-- pv_equiv track=rewrite | github.com/Quingo/Quingo-runtime | src/quingo/lib/pyezQ.py | readout_data_to_state_probabilities
-- ===== SOURCE A (Python) =====
-- def readout_data_to_state_probabilities(result):
--     state01 = result.get("results")
--     basis_list = []
--     basis_content = "".join(
--         ["".join([str(s) for s in state]) for state in state01[1:]]
--     )
--     qubits_num = len(state01[0])  # 测量比特个数
--     for idx in range(qubits_num):
--         basis_result = basis_content[idx : len(basis_content) : qubits_num]
--         basis_list.append([True if res == "1" else False for res in basis_result])
--     return basis_list
-- ===== SOURCE B (Python) =====
-- def readout_data_to_state_probabilities(result):
--     state01 = result.get("results")
--     qubits_num = len(state01[0])
--     if qubits_num == 0:
--         return []
--     cols = [[] for _ in range(qubits_num)]
--     pos = 0
--     for state in state01[1:]:
--         for s in state:
--             for ch in str(s):
--                 cols[pos % qubits_num].append(ch == "1")
--                 pos += 1
--     return cols
-- ===== Notes on version B (the rewrite author's own statement) =====
-- stated objective: alternative
-- what changed: Replaces A's build-one-flattened-string-then-gather-each-column-by-strided-slicing with a single round-robin scatter pass that appends each character's comparison into preallocated per-qubit columns.
import Mathlib
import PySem

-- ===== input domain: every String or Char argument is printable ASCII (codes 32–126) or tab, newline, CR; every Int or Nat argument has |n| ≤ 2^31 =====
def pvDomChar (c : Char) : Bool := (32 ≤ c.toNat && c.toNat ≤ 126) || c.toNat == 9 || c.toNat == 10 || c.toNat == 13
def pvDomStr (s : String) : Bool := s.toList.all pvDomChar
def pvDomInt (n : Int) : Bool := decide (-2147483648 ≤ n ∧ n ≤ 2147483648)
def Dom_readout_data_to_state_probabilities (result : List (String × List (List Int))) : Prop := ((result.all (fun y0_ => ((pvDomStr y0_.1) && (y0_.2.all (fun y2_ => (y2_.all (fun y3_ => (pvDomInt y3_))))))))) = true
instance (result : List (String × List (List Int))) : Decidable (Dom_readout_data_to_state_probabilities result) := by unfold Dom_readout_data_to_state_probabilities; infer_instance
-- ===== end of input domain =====

-- B replaces A's flattened-string + strided-slice gather by a single round-robin scatter
-- of the digit-character stream into preallocated columns (alternative decomposition, same cost).

-- ===== PORT A =====
def readout_data_to_state_probabilities (result : List (String × List (List Int))) : List (List Bool) :=
  match (PySem.Dict.ofList result).get? "results" with
  | none => []   -- Python raises TypeError (None[1:]); excluded by Pre_
  | some state01 =>
    let basis_content : List Char :=
      PySem.Chars.join [] ((PySem.List.slice state01 (some 1) none).map
        (fun state => PySem.Chars.join [] (state.map PySem.Int.toChars)))
    match state01 with
    | [] => []   -- Python raises IndexError (state01[0]); excluded by Pre_
    | first :: _ =>
      let qubits_num := first.length
      (List.range qubits_num).foldl
        (fun basis_list (idx : Nat) =>
          let basis_result := (PySem.Chars.slice? basis_content (some (idx : Int))
              (some (basis_content.length : Int)) (qubits_num : Int)).getD []
          basis_list ++ [basis_result.map (fun res => res == '1')]) []

-- ===== PORT B =====
def readout_data_to_state_probabilities_alt (result : List (String × List (List Int))) : List (List Bool) :=
  match (PySem.Dict.ofList result).get? "results" with
  | none => []   -- Python raises AttributeError/TypeError; excluded by Pre_
  | some state01 =>
    match state01 with
    | [] => []   -- Python raises IndexError (state01[0]); excluded by Pre_
    | first :: _ =>
      let qubits_num := first.length
      if qubits_num = 0 then [] else
      ((PySem.List.slice state01 (some 1) none).foldl
          (fun (st : List (List Bool) × Nat) state =>
            state.foldl
              (fun st s =>
                (PySem.Int.toChars s).foldl
                  (fun st ch =>
                    (st.1.set (st.2 % qubits_num)
                      ((st.1.getD (st.2 % qubits_num) []) ++ [ch == '1']), st.2 + 1))
                  st)
              st)
          (List.replicate qubits_num [], 0)).1

-- ===== PRECONDITION & SPEC =====
-- Pre_ excludes exactly the inputs where Python A raises: a missing "results" key
-- (TypeError on None) or an empty results list (IndexError on state01[0]).
def Pre_readout_data_to_state_probabilities (result : List (String × List (List Int))) : Prop :=
  ((PySem.Dict.ofList result).get? "results").getD [] ≠ []
instance (result : List (String × List (List Int))) : Decidable (Pre_readout_data_to_state_probabilities result) := by unfold Pre_readout_data_to_state_probabilities; infer_instance
def pvWitness_readout_data_to_state_probabilities : (List (String × List (List Int))) :=
  [("results", [[0, 1], [1, 0], [0, 0]])]
def Spec_readout_data_to_state_probabilities (result : List (String × List (List Int))) (out : List (List Bool)) : Prop := out = readout_data_to_state_probabilities_alt result
instance (result : List (String × List (List Int))) (out : List (List Bool)) : Decidable (Spec_readout_data_to_state_probabilities result out) := by unfold Spec_readout_data_to_state_probabilities; infer_instance

-- ===== CLAIM (what is proved, stated in full; the proofs are below) =====
def Claim_equal_readout_data_to_state_probabilities : Prop := ∀ (result : List (String × List (List Int))), Dom_readout_data_to_state_probabilities result → Pre_readout_data_to_state_probabilities result → Spec_readout_data_to_state_probabilities result (readout_data_to_state_probabilities result)

-- ===== LEMMAS AND PROOFS =====

-- every q-th character, starting at the head
def pvStride (q : Nat) : List Char → List Char
  | [] => []
  | c :: t => c :: pvStride q (t.drop (q - 1))
termination_by l => l.length
decreasing_by simp

-- B's loop step (definitionally the lambda in the port)
def pvStep (q : Nat) (st : List (List Bool) × Nat) (ch : Char) : List (List Bool) × Nat :=
  (st.1.set (st.2 % q) ((st.1.getD (st.2 % q) []) ++ [ch == '1']), st.2 + 1)

-- distance from position pos to the next slot of column i (mod q), in closed form
def pvGap (q pos i : Nat) : Nat :=
  if pos % q ≤ i then i - pos % q else i + q - pos % q

theorem pvStride_range (q : Nat) (hq : 1 ≤ q) (cs : List Char) :
    pvStride q cs = (List.range ((cs.length + q - 1) / q)).filterMap (fun k => cs[q * k]?) := by
  induction cs using pvStride.induct q with
  | case1 =>
    simp [pvStride]
  | case2 c t ih =>
    have hcnt : (c :: t).length + q - 1 = t.length + q := by simp
    rw [show pvStride q (c :: t) = c :: pvStride q (t.drop (q - 1)) from by rw [pvStride], ih,
      hcnt, Nat.add_div_right _ (by omega), List.range_succ_eq_map, List.filterMap_cons,
      List.filterMap_map]
    simp only [List.getElem?_cons_zero, Nat.mul_zero]
    have hc : ((t.drop (q - 1)).length + q - 1) / q = t.length / q := by
      rcases Nat.lt_or_ge t.length (q - 1) with h | h
      · rw [Nat.div_eq_of_lt (by simp; omega), Nat.div_eq_of_lt (by omega)]
      · have h2 : (t.drop (q - 1)).length + q - 1 = t.length := by simp; omega
        rw [h2]
    rw [hc]
    have hfun : (fun k => (t.drop (q - 1))[q * k]?) = ((fun k => (c :: t)[q * k]?) ∘ Nat.succ) := by
      funext k
      simp only [Function.comp, List.getElem?_drop]
      have h2 : q * Nat.succ k = (q - 1 + q * k) + 1 := by
        have := Nat.mul_succ q k; omega
      rw [h2, List.getElem?_cons_succ]
    rw [hfun]

theorem pvSlice_stride (cs : List Char) (q idx : Nat) (hq : 1 ≤ q) :
    (PySem.Chars.slice? cs (some (idx : Int)) (some (cs.length : Int)) (q : Int)).getD []
      = pvStride q (cs.drop idx) := by
  have hq0 : ¬ ((q : Int) = 0) := by exact_mod_cast (by omega : ¬ (q = 0))
  have hqneg : ¬ ((q : Int) < 0) := by exact_mod_cast (by omega : ¬ ((q : Int) < 0))
  have hidx : ¬ ((idx : Int) < 0) := by exact_mod_cast (by omega : ¬ ((idx : Int) < 0))
  have hlen : ¬ ((cs.length : Int) < 0) := by exact_mod_cast (by omega : ¬ ((cs.length : Int) < 0))
  have hqpos : (0 : Int) < (q : Int) := by exact_mod_cast (by omega : 0 < q)
  unfold PySem.Chars.slice? PySem.List.slice? PySem.List.sliceIndices
  rw [if_neg hq0]
  simp only [if_neg hqneg, if_neg hidx, if_neg hlen, if_pos hqpos, min_self, Option.getD_some]
  rcases Nat.lt_or_ge idx cs.length with hlt | hge
  · have hmin : min (idx : Int) (cs.length : Int) = (idx : Int) := by
      rw [min_eq_left]; exact_mod_cast Nat.le_of_lt hlt
    rw [hmin, if_pos (show (idx : Int) < (cs.length : Int) from by exact_mod_cast hlt)]
    have hcnt : ((cs.length : Int) - (idx : Int) + (q : Int) - 1) = ((cs.length - idx + q - 1 : Nat) : Int) := by
      omega
    have hcnt2 : (((cs.length - idx + q - 1 : Nat) : Int) / (q : Int)).toNat
        = (cs.length - idx + q - 1) / q := by
      rw [← Int.natCast_div]; exact Int.toNat_natCast _
    rw [hcnt, hcnt2]
    have hfun : (fun x : Nat => cs[((idx : Int) + (q : Int) * (x : Int)).toNat]?)
        = (fun x : Nat => (cs.drop idx)[q * x]?) := by
      funext x
      have h1 : ((idx : Int) + (q : Int) * (x : Int)) = ((idx + q * x : Nat) : Int) := by push_cast; ring
      rw [h1, Int.toNat_natCast, List.getElem?_drop]
    rw [hfun, pvStride_range q hq (cs.drop idx)]
    congr 2
    simp
  · have hmin : min (idx : Int) (cs.length : Int) = (cs.length : Int) := by
      rw [min_eq_right]; exact_mod_cast hge
    rw [hmin, if_neg (lt_irrefl _), List.drop_eq_nil_of_le hge]
    simp [pvStride]

theorem pvScatter_len (q : Nat) (cs : List Char) (st : List (List Bool) × Nat) :
    (cs.foldl (pvStep q) st).1.length = st.1.length := by
  induction cs generalizing st with
  | nil => rfl
  | cons c t ih => simp [List.foldl_cons, ih, pvStep]

theorem pvSucc_mod (q pos : Nat) (hq : 1 ≤ q) :
    (pos + 1) % q = if pos % q + 1 = q then 0 else pos % q + 1 := by
  have h1 : (pos + 1) % q = (pos % q + 1 % q) % q := Nat.add_mod pos 1 q
  rcases Nat.lt_or_ge 1 q with h | h
  · have h2 : 1 % q = 1 := Nat.mod_eq_of_lt h
    rw [h1, h2]
    have hlt : pos % q < q := Nat.mod_lt _ (by omega)
    by_cases hcase : pos % q + 1 = q
    · simp [hcase, Nat.mod_self]
    · rw [if_neg hcase, Nat.mod_eq_of_lt (by omega)]
  · interval_cases q
    simp [Nat.mod_one]

theorem pvGap_self (q pos : Nat) : pvGap q pos (pos % q) = 0 := by
  unfold pvGap; simp

theorem pvGap_succ_self (q pos : Nat) (hq : 1 ≤ q) : pvGap q (pos + 1) (pos % q) = q - 1 := by
  unfold pvGap
  rw [pvSucc_mod q pos hq]
  have h : pos % q < q := Nat.mod_lt _ (by omega)
  generalize pos % q = a at *
  split_ifs <;> omega

theorem pvGap_succ_ne (q pos i : Nat) (hq : 1 ≤ q) (hi : i < q) (hne : i ≠ pos % q) :
    pvGap q pos i = pvGap q (pos + 1) i + 1 := by
  unfold pvGap
  rw [pvSucc_mod q pos hq]
  have h : pos % q < q := Nat.mod_lt _ (by omega)
  generalize pos % q = a at *
  split_ifs <;> omega

theorem pvScatter_getD (q : Nat) (hq : 1 ≤ q) (cs : List Char) :
    ∀ (cols : List (List Bool)) (pos : Nat), cols.length = q → ∀ i, i < q →
    ((cs.foldl (pvStep q) (cols, pos)).1).getD i []
      = cols.getD i [] ++ (pvStride q (cs.drop (pvGap q pos i))).map (fun c => c == '1') := by
  induction cs with
  | nil => intro cols pos hlen i hi; simp [pvStride]
  | cons c t ih =>
    intro cols pos hlen i hi
    simp only [List.foldl_cons]
    have hstep : pvStep q (cols, pos) c
        = (cols.set (pos % q) ((cols.getD (pos % q) []) ++ [c == '1']), pos + 1) := rfl
    rw [hstep, ih _ _ (by simp [hlen]) i hi]
    have ha : pos % q < q := Nat.mod_lt _ (by omega)
    by_cases hia : i = pos % q
    · rw [hia, pvGap_self, pvGap_succ_self q pos hq]
      have hset : (cols.set (pos % q) ((cols.getD (pos % q) []) ++ [c == '1'])).getD (pos % q) []
          = (cols.getD (pos % q) []) ++ [c == '1'] := by
        simp [List.getD, hlen, ha]
      rw [hset]
      simp [pvStride]
    · have hset : (cols.set (pos % q) ((cols.getD (pos % q) []) ++ [c == '1'])).getD i []
          = cols.getD i [] := by
        simp [List.getD, Ne.symm hia]
      rw [hset, pvGap_succ_ne q pos i hq hi hia, List.drop_succ_cons]

theorem pvFoldl_snoc {α β : Type} (g : α → β) (l : List α) (acc : List β) :
    l.foldl (fun acc idx => acc ++ [g idx]) acc = acc ++ l.map g := by
  induction l generalizing acc with
  | nil => simp
  | cons a t ih => simp [ih]

theorem pvJoin_nil (parts : List (List Char)) : PySem.Chars.join [] parts = parts.flatten := by
  unfold PySem.Chars.join
  induction parts with
  | nil => rfl
  | cons a t ih =>
    cases t with
    | nil => simp [List.intercalate]
    | cons b t2 =>
      simp only [List.intercalate, List.intersperse] at *
      simp_all

theorem pvGap_zero (q i : Nat) : pvGap q 0 i = i := by
  unfold pvGap; simp

-- ===== VERDICT (by name: the statement is the Claim_ definition above) =====
theorem readout_data_to_state_probabilities_spec : Claim_equal_readout_data_to_state_probabilities := by
  intro result _ hpre
  unfold Pre_readout_data_to_state_probabilities at hpre
  unfold Spec_readout_data_to_state_probabilities
  unfold readout_data_to_state_probabilities readout_data_to_state_probabilities_alt
  rcases hget : (PySem.Dict.ofList result).get? "results" with _ | state01
  · rfl
  · rw [hget] at hpre
    rcases state01 with _ | ⟨first, rest⟩
    · exact absurd rfl hpre
    · simp only [PySem.List.slice_from_one, List.tail_cons, pvJoin_nil]
      by_cases hq0 : first.length = 0
      · simp [hq0]
      · have hq : 1 ≤ first.length := by omega
        rw [if_neg hq0]
        set q := first.length with hqdef
        set cs := (rest.map (fun state => (state.map PySem.Int.toChars).flatten)).flatten with hcsdef
        have hs : ∀ idx : Nat, (PySem.Chars.slice? cs (some (idx : Int)) (some (cs.length : Int)) (q : Int)).getD [] = pvStride q (cs.drop idx) :=
          fun idx => pvSlice_stride cs q idx hq
        have hA : (List.range q).foldl
            (fun basis_list (idx : Nat) =>
              basis_list ++ [((PySem.Chars.slice? cs (some (idx : Int)) (some (cs.length : Int)) (q : Int)).getD []).map (fun res => res == '1')]) []
            = (List.range q).map (fun idx => (pvStride q (cs.drop idx)).map (fun res => res == '1')) := by
          rw [pvFoldl_snoc]
          simp only [List.nil_append, hs]
        rw [hA]
        have hB : rest.foldl
            (fun st state => state.foldl (fun st s => (PySem.Int.toChars s).foldl (pvStep q) st) st)
            (List.replicate q [], 0) = cs.foldl (pvStep q) (List.replicate q [], 0) := by
          rw [hcsdef]
          simp only [List.foldl_flatten, List.foldl_map]
        rw [show (List.foldl
            (fun st state =>
              List.foldl
                (fun st s =>
                  List.foldl
                    (fun st ch =>
                      (st.1.set (st.2 % q) (st.1.getD (st.2 % q) [] ++ [ch == '1']), st.2 + 1))
                    st (PySem.Int.toChars s))
                st state)
            (List.replicate q [], 0) rest)
          = rest.foldl (fun st state => state.foldl (fun st s => (PySem.Int.toChars s).foldl (pvStep q) st) st) (List.replicate q [], 0) from rfl, hB]
        have hlenB : (cs.foldl (pvStep q) (List.replicate q [], 0)).1.length = q := by
          rw [pvScatter_len]; simp
        apply List.ext_getElem
        · simp [hlenB]
        · intro i h1 h2
          have hiq : i < q := by simpa using h1
          have hgetB : (cs.foldl (pvStep q) (List.replicate q [], 0)).1.getD i []
              = (List.replicate q ([] : List Bool)).getD i [] ++ (pvStride q (cs.drop (pvGap q 0 i))).map (fun c => c == '1') :=
            pvScatter_getD q hq cs (List.replicate q []) 0 (by simp) i hiq
          rw [List.getD_eq_getElem _ [] h2] at hgetB
          rw [hgetB]
          simp [pvGap_zero, hiq]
—————
Each line in the data where the string "show" occurs should be identified and copied.

    rw [show pvStride q (c :: t) = c :: pvStride q (t.drop (q - 1)) from by rw [pvStride], ih,
    rw [hmin, if_pos (show (idx : Int) < (cs.length : Int) from by exact_mod_cast hlt)]
        rw [show (List.foldl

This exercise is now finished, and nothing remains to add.